Город был забит невероятно разросшимися тыловыми учреждениями. Каждый был занят лишь собой и нисколько не беспокоился об общем успехе. Царивший на верхах оптимизм породил индифференцию. Но еще грознее было другое явление. Весь тыл был охвачен враждебным нам крестьянским движением. Карательные отряды, порка и грабежи без суда, расправы, возвращение озлобленных помещиков в свои гнезда – все это создавало тяжелую атмосферу надвигавшейся катастрофы.

Я вернулся с тяжелым сердцем. Кутепова я уже не застал, штаб перешел в Белгород. Но в Харькове меня ожидал новый сюрприз. От снабжения… Полковник Попов уведомил меня, что все заказы следует производить лишь по нарядам и под контролем Главного командования. Все созданное рухнуло, как карточный домик.

Я зашел в штаб дивизии. Два поросшие мхом старика копались в письмах, занимались подсчетом пожертвованных сумм. В полках царила полная растерянность. Приток пополнений прекратился. У офицеров опустились руки.

По пути я встретил Родзянку.

– Что такое случилось? – с недоумением спрашивал он. – Я собрал 250 рублей и понес их вам. В штабе дивизии мне сказали: «Генерала Беляева уже нет, вместо них генерал Болховитинов. А деньги принимаем».

– Ну нет, – заявил я, – я собираю только на его имя. Других я не знаю!

Вспомнил я адвоката Шведова.

– Вам 20000! Этой мой личный взнос.

– Но я уже не у дел!

– Берите все равно. Вам, только вам, другим не верю. Я передал эти деньги казначею капитану Рыжкову.

Перед выступлением из Новороссийска он разыскал меня и вернул их снова мне: «Все развалилось. Эти деньги остались у меня», – сказал он.

Когда поезд прибыл в Харьков, уже было за полночь. Моя Аля, по обыкновению, заперлась на замок, и я безнадежно барабанил в ее двери, когда вдруг отворилась дверь соседнего отеля, где проживал уехавший с Кутеповым начальник штаба, и оттуда высунулась какая-то бритая англезированная физиономия, в толстой фуфайке и новеньких подтяжках и с электрическим фонариком в руке.

– Ваня!

– Кока!

Ну да, это был он самый, Кока Эллиот, раненый в Ковно и попавший в плен к немцам, а ныне переводчик в системе английского снабжения в Харькове.

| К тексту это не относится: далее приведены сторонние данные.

-- main invariant: A's DFS fold over a worklist, started on the grid with comp marked,
-- collects exactly the cells B's loop appends to comp, and adds their "D"-count
theorem pv_main (k : Nat) :
    ∀ (g : List (List String)) (comp F : List (Int × Int)) (d : Int) (f1 f2 : Nat),
      pvWide g → pvInv g comp →
      5 * pvBurn (pvMark g comp) + F.length ≤ k →
      pvBurn (pvMark g comp) < f1 →
      F.length + 4 * pvBurn (pvMark g comp) < f2 →
      ∃ new, pvComp f2 g comp F = comp ++ new ∧
        pvRun f1 (pvMark g comp) F d
          = (pvMark g (comp ++ new),
             d + (new.countP (fun rc => pvCellAt g rc.1 rc.2 == "D") : Nat)) ∧
        pvInv g (comp ++ new) := by
  induction k with
  | zero =>
    intro g comp F d f1 f2 hrect hinv hk h1 h2
    have hF : F = [] := by
      cases F with
      | nil => rfl
      | cons x xs => simp at hk
    subst hF
    exact ⟨[], by rw [pvComp_nil]; simp, by simp [pvRun], by simpa using hinv⟩
  | succ k ih =>
    intro g comp F d f1 f2 hrect hinv hk h1 h2
    obtain ⟨f2', rfl⟩ : ∃ m, f2 = m + 1 := ⟨f2 - 1, by omega⟩
    cases F with
    | nil =>
      exact ⟨[], by rw [pvComp_nil]; simp, by simp [pvRun], by simpa using hinv⟩
    | cons x F' =>
      obtain ⟨r, c⟩ := x
      obtain ⟨f1', rfl⟩ : ∃ m, f1 = m + 1 := ⟨f1 - 1, by omega⟩
      have hmrect : pvWide (pvMark g comp) :=
        pv_rect_of_map g _ (pv_map_length_mark comp g) hrect
      have hgeq := pv_guard_mark g comp r c hrect hinv
      by_cases hguard : pvBGuard g comp r c = true
      · -- skipped cell: both sides just move on
        rw [pvComp_pos _ _ _ _ _ _ hguard]
        rw [pv_run_cons, pvDfs_pos _ _ _ _ _ (by rw [hgeq]; exact hguard)]
        exact ih g comp F' d (f1' + 1) f2' hrect hinv (by simp at hk ⊢; omega) h1
          (by simp at h2 ⊢; omega)
      · -- collected cell
        have hAg : ¬ pvGuard (pvMark g comp) r c = true := by rw [hgeq]; exact hguard
        -- the failed skip condition, componentwise
        have hguard' := hguard
        unfold pvBGuard at hguard'
        simp only [Bool.or_eq_true, decide_eq_true_eq, beq_iff_eq, not_or, not_lt,
          not_le] at hguard'
        obtain ⟨⟨⟨⟨⟨hr0, hc0⟩, hrl⟩, hcl⟩, hwall⟩, hmem⟩ := hguard'
        have hcellm : pvCellAt (pvMark g comp) r c = pvCellAt g r c := by
          rw [pv_cell_mark comp g r c hrect
            (fun p hp => by obtain ⟨a1, a2, a3, a4, _⟩ := hinv.2 p hp; exact ⟨a1, a2, a3, a4⟩)
            hr0 hc0 (by omega) (by omega), if_neg hmem]
        have hburn := pv_burn_set_succ (pvMark g comp) r c hmrect hAg
        have hinv' : pvInv g (comp ++ [(r, c)]) := by
          constructor
          · exact List.Nodup.append hinv.1 (by simp) (by simpa using hmem)
          · intro p hp
            rcases List.mem_append.mp hp with h | h
            · exact hinv.2 p h
            · simp at h; subst h
              exact ⟨hr0, hc0, by omega, by omega, hwall⟩
        rw [pvComp_neg _ _ _ _ _ _ hguard]
        rw [pv_run_cons]
        -- one A-step on the marked grid: recursion on the four neighbours
        have hstep : pvDfs (f1' + 1) (pvMark g comp) r c d
            = pvRun (f1' + 1) (pvMark g (comp ++ [(r, c)]))
                [(r + 1, c), (r - 1, c), (r, c + 1), (r, c - 1)]
                (if pvCellAt g r c = "D" then d + 1 else d) := by
          rw [pvDfs_neg _ _ _ _ _ hAg, hcellm, ← pv_mark_snoc]
          exact pv_run_fuel _ _ _ (pvBurn (pvMark g (comp ++ [(r, c)])))
            f1' (f1' + 1)
            (pv_rect_of_map g _ (pv_map_length_mark (comp ++ [(r, c)]) g) hrect)
            (le_refl _) (by rw [pv_mark_snoc]; omega) (by rw [pv_mark_snoc]; omega)
        rw [hstep, ← pv_run_append]
        have hburn' : pvBurn (pvMark g (comp ++ [(r, c)])) + 1 = pvBurn (pvMark g comp) := by
          rw [pv_mark_snoc]; exact hburn
        obtain ⟨new', he, hrun, hinv''⟩ := ih g (comp ++ [(r, c)])
          ([(r + 1, c), (r - 1, c), (r, c + 1), (r, c - 1)] ++ F')
          (if pvCellAt g r c = "D" then d + 1 else d) (f1' + 1) f2'
          hrect hinv' (by simp at hk ⊢; omega) (by omega) (by simp at h2 ⊢; omega)
        refine ⟨(r, c) :: new', by rw [he]; simp, ?_, by simpa using hinv''⟩
        rw [hrun]
        rw [Prod.mk.injEq]
        refine ⟨by rw [List.append_assoc]; rfl, ?_⟩
        simp only [List.countP_cons]
        by_cases hD : pvCellAt g r c = "D" <;> simp [hD] <;> push_cast <;> ring
-- Set.ofList commutes with an injective-on-the-list map
theorem pv_foldl_add_map {α β : Type} [BEq α] [LawfulBEq α] [BEq β] [LawfulBEq β] (f : α → β) :
    ∀ (xs acc : List α),
    (∀ a ∈ xs, ∀ b ∈ xs ++ acc, f a = f b → a = b) →
    List.foldl PySem.Set.add (acc.map f) (xs.map f) = (List.foldl PySem.Set.add acc xs).map f := by
  intro xs
  induction xs with
  | nil => intro acc _; simp
  | cons x t ih =>
    intro acc h
    simp only [List.map_cons, List.foldl_cons]
    have hmem : f x ∈ acc.map f ↔ x ∈ acc := by
      constructor
      · intro hm
        obtain ⟨b, hb, hfb⟩ := List.mem_map.mp hm
        exact (h x (by simp) b (by simp [hb]) hfb.symm) ▸ hb
      · intro hm; exact List.mem_map.mpr ⟨x, hm, rfl⟩
    by_cases hx : x ∈ acc
    · have e1 : PySem.Set.add (acc.map f) (f x) = acc.map f := by
        simp [PySem.Set.add, hmem.mpr hx]
      have e2 : PySem.Set.add acc x = acc := by
        simp [PySem.Set.add, hx]
      rw [e1, e2]
      exact ih acc (fun a ha b hb => h a (by simp [ha]) b (by
        simp only [List.mem_append] at hb ⊢
        rcases hb with hb | hb
        · exact Or.inl (by simp [hb])
        · exact Or.inr hb))
    · have e1 : PySem.Set.add (acc.map f) (f x) = (acc ++ [x]).map f := by
        simp [PySem.Set.add, hmem, hx]
      have e2 : PySem.Set.add acc x = acc ++ [x] := by
        simp [PySem.Set.add, hx]
      rw [e1, e2]
      exact ih (acc ++ [x]) (fun a ha b hb => h a (by simp [ha]) b (by
        simp only [List.mem_append, List.mem_singleton] at hb ⊢
        rcases hb with hb | hb | hb
        · exact Or.inl (by simp [hb])
        · exact Or.inr hb
        · exact Or.inl (by simp [hb])))

theorem pv_ofList_map {α β : Type} [BEq α] [LawfulBEq α] [BEq β] [LawfulBEq β] (f : α → β)
    (xs : List α) (h : ∀ a ∈ xs, ∀ b ∈ xs, f a = f b → a = b) :
    PySem.Set.ofList (xs.map f) = (PySem.Set.ofList xs).map f := by
  have := pv_foldl_add_map f xs [] (by simpa using h)
  simpa [PySem.Set.ofList, PySem.Set.empty] using this

-- counting through an injective-on-the-list map
theorem pv_count_map {α β : Type} [BEq α] [LawfulBEq α] [BEq β] [LawfulBEq β] (f : α → β)
    (xs : List α) (a : α) (h : ∀ x ∈ xs, f x = f a → x = a) :
    List.count (f a) (xs.map f) = List.count a xs := by
  rw [List.count_eq_countP, List.count_eq_countP, List.countP_map]
  apply List.countP_congr
  intro x hx
  simp only [Function.comp_apply, beq_iff_eq]
  exact ⟨h x hx, fun hxa => by rw [hxa]⟩

theorem pv_find?_congr {α : Type} (p q : α → Bool) :
    ∀ (l : List α), (∀ x ∈ l, p x = q x) → l.find? p = l.find? q := by
  intro l
  induction l with
  | nil => intro _; rfl
  | cons x t ih =>
    intro h
    rw [List.find?_cons, List.find?_cons, h x (by simp)]
    cases q x
    · exact ih (fun y hy => h y (by simp [hy]))
    · rfl

theorem pv_find?_beq {α : Type} [BEq α] [LawfulBEq α] (w : α) :
    ∀ (l : List α), w ∈ l → l.find? (fun x => x == w) = some w := by
  intro l
  induction l with
  | nil => intro h; simp at h
  | cons x t ih =>
    intro h
    rw [List.find?_cons]
    by_cases hx : x = w
    · simp [hx]
    · rw [beq_eq_false_iff_ne.mpr hx]
      rcases List.mem_cons.mp h with h | h
      · exact absurd h.symm hx
      · exact ih h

Через несколько минут за дверью показалась и моя Аля, внявшая, наконец, моему барабанству, и мы все трое обменялись последними известиями. Леля, старший брат Коки, скончался в Екатеринбурге от тифа. Молодая красавица вдова вышла замуж за англичанина. О прочих он сам ничего не знал.

– Ну, а ты, Зайка, как тебе съездилось?

– Твое предчувствие сбылось. Наткнулся на Волконских. Только не на Мусю, она с начала войны с мужем во Владивостоке, и не на княгиню. Она живет на хуторе, в семи верстах от Полтавы. А Юру, – узнав, что он в морском штабе, я вызвал к телефону. – «Юрий Николаевич?» – «Он самый, кто со мной говорит?» – ««И.Т.Беляев, помните «офицерика», который гостил у вас в Петрозаводске?»

– «Ну как же! Как же!»

Из него вышел стройный моряк, флагман-офицер при адмирале.

В Белгороде поезд Кутепова уже выходил на Курск. Я явился ему уже там.

– Я думаю, Ваше превосходительство, что мне в Добровольной армии уже не стоит оставаться.

– Почему?

– Раз не пожелали дать мне даже дивизии, значит, штаб мне не доверяет. Видно, придется искать счастья у Колчака.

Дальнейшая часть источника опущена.